→ WHAT THE EXERCISE ASKS
Look through the records below for the line holding "into the candidate table". Write it out exactly, with each following line through the line holding "-- ===== input".

Content starts

-- pv_equiv track=rewrite | github.com/Linnnnberg/investByYourself | src/etl/transformers/financial_transformer.py | _extract_financial_statements
-- ===== SOURCE A (Python) =====
-- from typing import Any, Dict, List, Optional, Union
--
-- def _extract_financial_statements(data: Dict[str, Any]) -> Dict[str, Any]:
--     """Extract financial statement data."""
--     statements = {}
--
--     # Income statement - check both original and transformed field names
--     revenue_fields = ["revenue", "totalRevenue", "Revenue"]
--     cost_fields = ["cost_of_revenue", "costOfRevenue", "Cost of Revenue"]
--     gross_profit_fields = ["gross_profit", "grossProfit", "Gross Profit"]
--     operating_income_fields = [
--         "operating_income",
--         "operatingIncome",
--         "Operating Income",
--     ]
--     net_income_fields = ["net_income", "netIncome", "Net Income"]
--
--     if any(field in data for field in revenue_fields):
--         statements["income_statement"] = {
--             "revenue": data.get("revenue")
--             or data.get("totalRevenue")
--             or data.get("Revenue"),
--             "cost_of_revenue": data.get("cost_of_revenue")
--             or data.get("costOfRevenue")
--             or data.get("Cost of Revenue"),
--             "gross_profit": data.get("gross_profit")
--             or data.get("grossProfit")
--             or data.get("Gross Profit"),
--             "operating_income": data.get("operating_income")
--             or data.get("operatingIncome")
--             or data.get("Operating Income"),
--             "net_income": data.get("net_income")
--             or data.get("netIncome")
--             or data.get("Net Income"),
--         }
--
--     # Balance sheet - check both original and transformed field names
--     assets_fields = ["total_assets", "totalAssets", "Total Assets"]
--     current_assets_fields = ["current_assets", "currentAssets", "Current Assets"]
--     liabilities_fields = [
--         "total_liabilities",
--         "totalLiabilities",
--         "Total Liabilities",
--     ]
--     current_liabilities_fields = [
--         "current_liabilities",
--         "currentLiabilities",
--         "Current Liabilities",
--     ]
--     equity_fields = ["total_equity", "totalEquity", "Total Equity"]
--     debt_fields = [
--         "total_debt",
--         "totalDebt",
--         "Total Debt",
--         "longTermDebt",
--         "long_term_debt",
--     ]
--
--     if any(field in data for field in assets_fields):
--         statements["balance_sheet"] = {
--             "total_assets": data.get("total_assets")
--             or data.get("totalAssets")
--             or data.get("Total Assets"),
--             "current_assets": data.get("current_assets")
--             or data.get("currentAssets")
--             or data.get("Current Assets"),
--             "total_liabilities": data.get("total_liabilities")
--             or data.get("totalLiabilities")
--             or data.get("Total Liabilities"),
--             "current_liabilities": data.get("current_liabilities")
--             or data.get("currentLiabilities")
--             or data.get("Current Liabilities"),
--             "total_equity": data.get("total_equity")
--             or data.get("totalEquity")
--             or data.get("Total Equity"),
--             "total_debt": data.get("total_debt")
--             or data.get("totalDebt")
--             or data.get("Total Debt")
--             or data.get("longTermDebt")
--             or data.get("long_term_debt"),
--         }
--
--     return statements
-- ===== SOURCE B (Python) =====
-- from typing import Any, Dict, List, Optional, Union
--
-- # Inverted-index single-pass re-implementation: instead of doing a dict lookup per
-- # candidate field, walk the input ONCE, routing each recognised key through a reverse
-- # index field -> (section, output_slot, priority) into a candidate table, then assemble
-- # the result from that table (first truthy priority wins, last priority's value as
-- # fallback; a section is emitted iff any of its lead slot's source fields was seen,
-- # which are exactly A's guard fields).
--
-- _LAYOUT = [
--     ("income_statement", [
--         ("revenue", ["revenue", "totalRevenue", "Revenue"]),
--         ("cost_of_revenue", ["cost_of_revenue", "costOfRevenue", "Cost of Revenue"]),
--         ("gross_profit", ["gross_profit", "grossProfit", "Gross Profit"]),
--         ("operating_income", ["operating_income", "operatingIncome", "Operating Income"]),
--         ("net_income", ["net_income", "netIncome", "Net Income"]),
--     ]),
--     ("balance_sheet", [
--         ("total_assets", ["total_assets", "totalAssets", "Total Assets"]),
--         ("current_assets", ["current_assets", "currentAssets", "Current Assets"]),
--         ("total_liabilities", ["total_liabilities", "totalLiabilities", "Total Liabilities"]),
--         ("current_liabilities", ["current_liabilities", "currentLiabilities", "Current Liabilities"]),
--         ("total_equity", ["total_equity", "totalEquity", "Total Equity"]),
--         ("total_debt", ["total_debt", "totalDebt", "Total Debt", "longTermDebt", "long_term_debt"]),
--     ]),
-- ]
--
-- # reverse index: source field name -> (section, output slot, priority)
-- _FIELD_SLOT = {
--     field: (sec, slot, pr)
--     for sec, slots in _LAYOUT
--     for slot, fields in slots
--     for pr, field in enumerate(fields)
-- }
--
-- # arity of each slot (number of candidate fields)
-- _ARITY = {(sec, slot): len(fields) for sec, slots in _LAYOUT for slot, fields in slots}
--
--
-- def _extract_financial_statements(data: Dict[str, Any]) -> Dict[str, Any]:
--     """Extract financial statement data."""
--     # pass 1: route every recognised input key into the candidate table
--     cand = {}
--     for key, value in data.items():
--         info = _FIELD_SLOT.get(key)
--         if info is not None:
--             cand.setdefault(info, value)
--     # pass 2: assemble the output from the candidate table alone
--     statements = {}
--     for sec, slots in _LAYOUT:
--         lead, lead_fields = slots[0]
--         if any((sec, lead, pr) in cand for pr in range(len(lead_fields))):
--             section = {}
--             for slot, fields in slots:
--                 chosen = None
--                 for pr in range(_ARITY[(sec, slot)]):
--                     chosen = cand.get((sec, slot, pr))
--                     if chosen:
--                         break
--                 section[slot] = chosen
--             statements[sec] = section
--     return statements
-- ===== Notes on version B (the rewrite author's own statement) =====
-- stated objective: alternative
-- what changed: Inverted the traversal: instead of A's per-candidate-field dict lookups in two hand-written guarded 'or'-chain blocks, B walks the input once, routing each recognised key through a reverse index field->(section,slot,priority) into a candidate table, then assembles the result purely from that table (first truthy priority, last priority as fallback; a section is emitted iff any lead-slot coordinate was seen).
import Mathlib
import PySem

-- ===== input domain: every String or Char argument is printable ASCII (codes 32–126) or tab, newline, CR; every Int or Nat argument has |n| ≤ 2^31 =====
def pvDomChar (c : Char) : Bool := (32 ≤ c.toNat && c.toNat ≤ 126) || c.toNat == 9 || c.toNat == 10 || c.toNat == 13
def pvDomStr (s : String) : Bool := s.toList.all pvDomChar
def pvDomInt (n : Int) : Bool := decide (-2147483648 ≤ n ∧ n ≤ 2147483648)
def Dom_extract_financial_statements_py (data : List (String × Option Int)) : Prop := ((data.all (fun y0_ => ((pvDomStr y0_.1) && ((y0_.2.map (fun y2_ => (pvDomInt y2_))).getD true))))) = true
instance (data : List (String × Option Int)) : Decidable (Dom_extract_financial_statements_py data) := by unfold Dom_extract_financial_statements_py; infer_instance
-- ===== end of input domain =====

-- B replaces A's per-field dict lookups (two hand-written guarded blocks of 'or'-chains) by a
-- single pass over the input routed through a reverse index field -> (section, slot, priority)
-- into a candidate table, from which the result is assembled; objective: alternative
-- decomposition (inverted traversal), same cost, return value proved equal.


-- ===== PORT A =====
-- shared Python primitives on the str -> Optional[int] dict: data.get(k) (first binding,
-- None if absent), 'k in data', and Python truthiness of an Optional[int] (None, 0 falsy)
def pvGet (data : List (String × Option Int)) (k : String) : Option Int :=
  (data.find? (fun p => p.1 == k)).bind (fun p => p.2)

def pvIn (data : List (String × Option Int)) (k : String) : Bool :=
  data.any (fun p => p.1 == k)

def pvTruthy : Option Int → Bool
  | none => false
  | some n => n != 0

-- Python's 'a or b': a if truthy else b
def pvOrA (a b : Option Int) : Option Int := if pvTruthy a then a else b

def extract_financial_statements_py (data : List (String × Option Int)) : List (String × List (String × Option Int)) :=
  let statements : List (String × List (String × Option Int)) := []
  let statements :=
    if ["revenue", "totalRevenue", "Revenue"].any (fun f => pvIn data f) then
      statements ++ [("income_statement",
        [("revenue", pvOrA (pvGet data "revenue") (pvOrA (pvGet data "totalRevenue") (pvGet data "Revenue"))),
         ("cost_of_revenue", pvOrA (pvGet data "cost_of_revenue") (pvOrA (pvGet data "costOfRevenue") (pvGet data "Cost of Revenue"))),
         ("gross_profit", pvOrA (pvGet data "gross_profit") (pvOrA (pvGet data "grossProfit") (pvGet data "Gross Profit"))),
         ("operating_income", pvOrA (pvGet data "operating_income") (pvOrA (pvGet data "operatingIncome") (pvGet data "Operating Income"))),
         ("net_income", pvOrA (pvGet data "net_income") (pvOrA (pvGet data "netIncome") (pvGet data "Net Income")))])]
    else statements
  let statements :=
    if ["total_assets", "totalAssets", "Total Assets"].any (fun f => pvIn data f) then
      statements ++ [("balance_sheet",
        [("total_assets", pvOrA (pvGet data "total_assets") (pvOrA (pvGet data "totalAssets") (pvGet data "Total Assets"))),
         ("current_assets", pvOrA (pvGet data "current_assets") (pvOrA (pvGet data "currentAssets") (pvGet data "Current Assets"))),
         ("total_liabilities", pvOrA (pvGet data "total_liabilities") (pvOrA (pvGet data "totalLiabilities") (pvGet data "Total Liabilities"))),
         ("current_liabilities", pvOrA (pvGet data "current_liabilities") (pvOrA (pvGet data "currentLiabilities") (pvGet data "Current Liabilities"))),
         ("total_equity", pvOrA (pvGet data "total_equity") (pvOrA (pvGet data "totalEquity") (pvGet data "Total Equity"))),
         ("total_debt", pvOrA (pvGet data "total_debt") (pvOrA (pvGet data "totalDebt") (pvOrA (pvGet data "Total Debt") (pvOrA (pvGet data "longTermDebt") (pvGet data "long_term_debt")))))])]
    else statements
  statements

-- ===== PORT B =====
-- the reverse index _FIELD_SLOT of Source B: source field -> (section, output slot, priority)
def pvFieldSlot : PySem.Dict String (String × String × Int) :=
  PySem.Dict.mk
    [("revenue", ("income_statement", "revenue", (0 : Int))),
     ("totalRevenue", ("income_statement", "revenue", (1 : Int))),
     ("Revenue", ("income_statement", "revenue", (2 : Int))),
     ("cost_of_revenue", ("income_statement", "cost_of_revenue", (0 : Int))),
     ("costOfRevenue", ("income_statement", "cost_of_revenue", (1 : Int))),
     ("Cost of Revenue", ("income_statement", "cost_of_revenue", (2 : Int))),
     ("gross_profit", ("income_statement", "gross_profit", (0 : Int))),
     ("grossProfit", ("income_statement", "gross_profit", (1 : Int))),
     ("Gross Profit", ("income_statement", "gross_profit", (2 : Int))),
     ("operating_income", ("income_statement", "operating_income", (0 : Int))),
     ("operatingIncome", ("income_statement", "operating_income", (1 : Int))),
     ("Operating Income", ("income_statement", "operating_income", (2 : Int))),
     ("net_income", ("income_statement", "net_income", (0 : Int))),
     ("netIncome", ("income_statement", "net_income", (1 : Int))),
     ("Net Income", ("income_statement", "net_income", (2 : Int))),
     ("total_assets", ("balance_sheet", "total_assets", (0 : Int))),
     ("totalAssets", ("balance_sheet", "total_assets", (1 : Int))),
     ("Total Assets", ("balance_sheet", "total_assets", (2 : Int))),
     ("current_assets", ("balance_sheet", "current_assets", (0 : Int))),
     ("currentAssets", ("balance_sheet", "current_assets", (1 : Int))),
     ("Current Assets", ("balance_sheet", "current_assets", (2 : Int))),
     ("total_liabilities", ("balance_sheet", "total_liabilities", (0 : Int))),
     ("totalLiabilities", ("balance_sheet", "total_liabilities", (1 : Int))),
     ("Total Liabilities", ("balance_sheet", "total_liabilities", (2 : Int))),
     ("current_liabilities", ("balance_sheet", "current_liabilities", (0 : Int))),
     ("currentLiabilities", ("balance_sheet", "current_liabilities", (1 : Int))),
     ("Current Liabilities", ("balance_sheet", "current_liabilities", (2 : Int))),
     ("total_equity", ("balance_sheet", "total_equity", (0 : Int))),
     ("totalEquity", ("balance_sheet", "total_equity", (1 : Int))),
     ("Total Equity", ("balance_sheet", "total_equity", (2 : Int))),
     ("total_debt", ("balance_sheet", "total_debt", (0 : Int))),
     ("totalDebt", ("balance_sheet", "total_debt", (1 : Int))),
     ("Total Debt", ("balance_sheet", "total_debt", (2 : Int))),
     ("longTermDebt", ("balance_sheet", "total_debt", (3 : Int))),
     ("long_term_debt", ("balance_sheet", "total_debt", (4 : Int)))]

Content ends

→ OUTPUT FOR THIS EXERCISE
--     # pass 1: route every recognised input key into the candidate table
--     cand = {}
--     for key, value in data.items():
--         info = _FIELD_SLOT.get(key)
--         if info is not None:
--             cand.setdefault(info, value)
--     # pass 2: assemble the output from the candidate table alone
--     statements = {}
--     for sec, slots in _LAYOUT:
--         lead, lead_fields = slots[0]
--         if any((sec, lead, pr) in cand for pr in range(len(lead_fields))):
--             section = {}
--             for slot, fields in slots:
--                 chosen = None
--                 for pr in range(_ARITY[(sec, slot)]):
--                     chosen = cand.get((sec, slot, pr))
--                     if chosen:
--                         break
--                 section[slot] = chosen
--             statements[sec] = section
--     return statements
-- ===== Notes on version B (the rewrite author's own statement) =====
-- stated objective: alternative
-- what changed: Inverted the traversal: instead of A's per-candidate-field dict lookups in two hand-written guarded 'or'-chain blocks, B walks the input once, routing each recognised key through a reverse index field->(section,slot,priority) into a candidate table, then assembles the result purely from that table (first truthy priority, last priority as fallback; a section is emitted iff any lead-slot coordinate was seen).
import Mathlib
import PySem

-- ===== input domain: every String or Char argument is printable ASCII (codes 32–126) or tab, newline, CR; every Int or Nat argument has |n| ≤ 2^31 =====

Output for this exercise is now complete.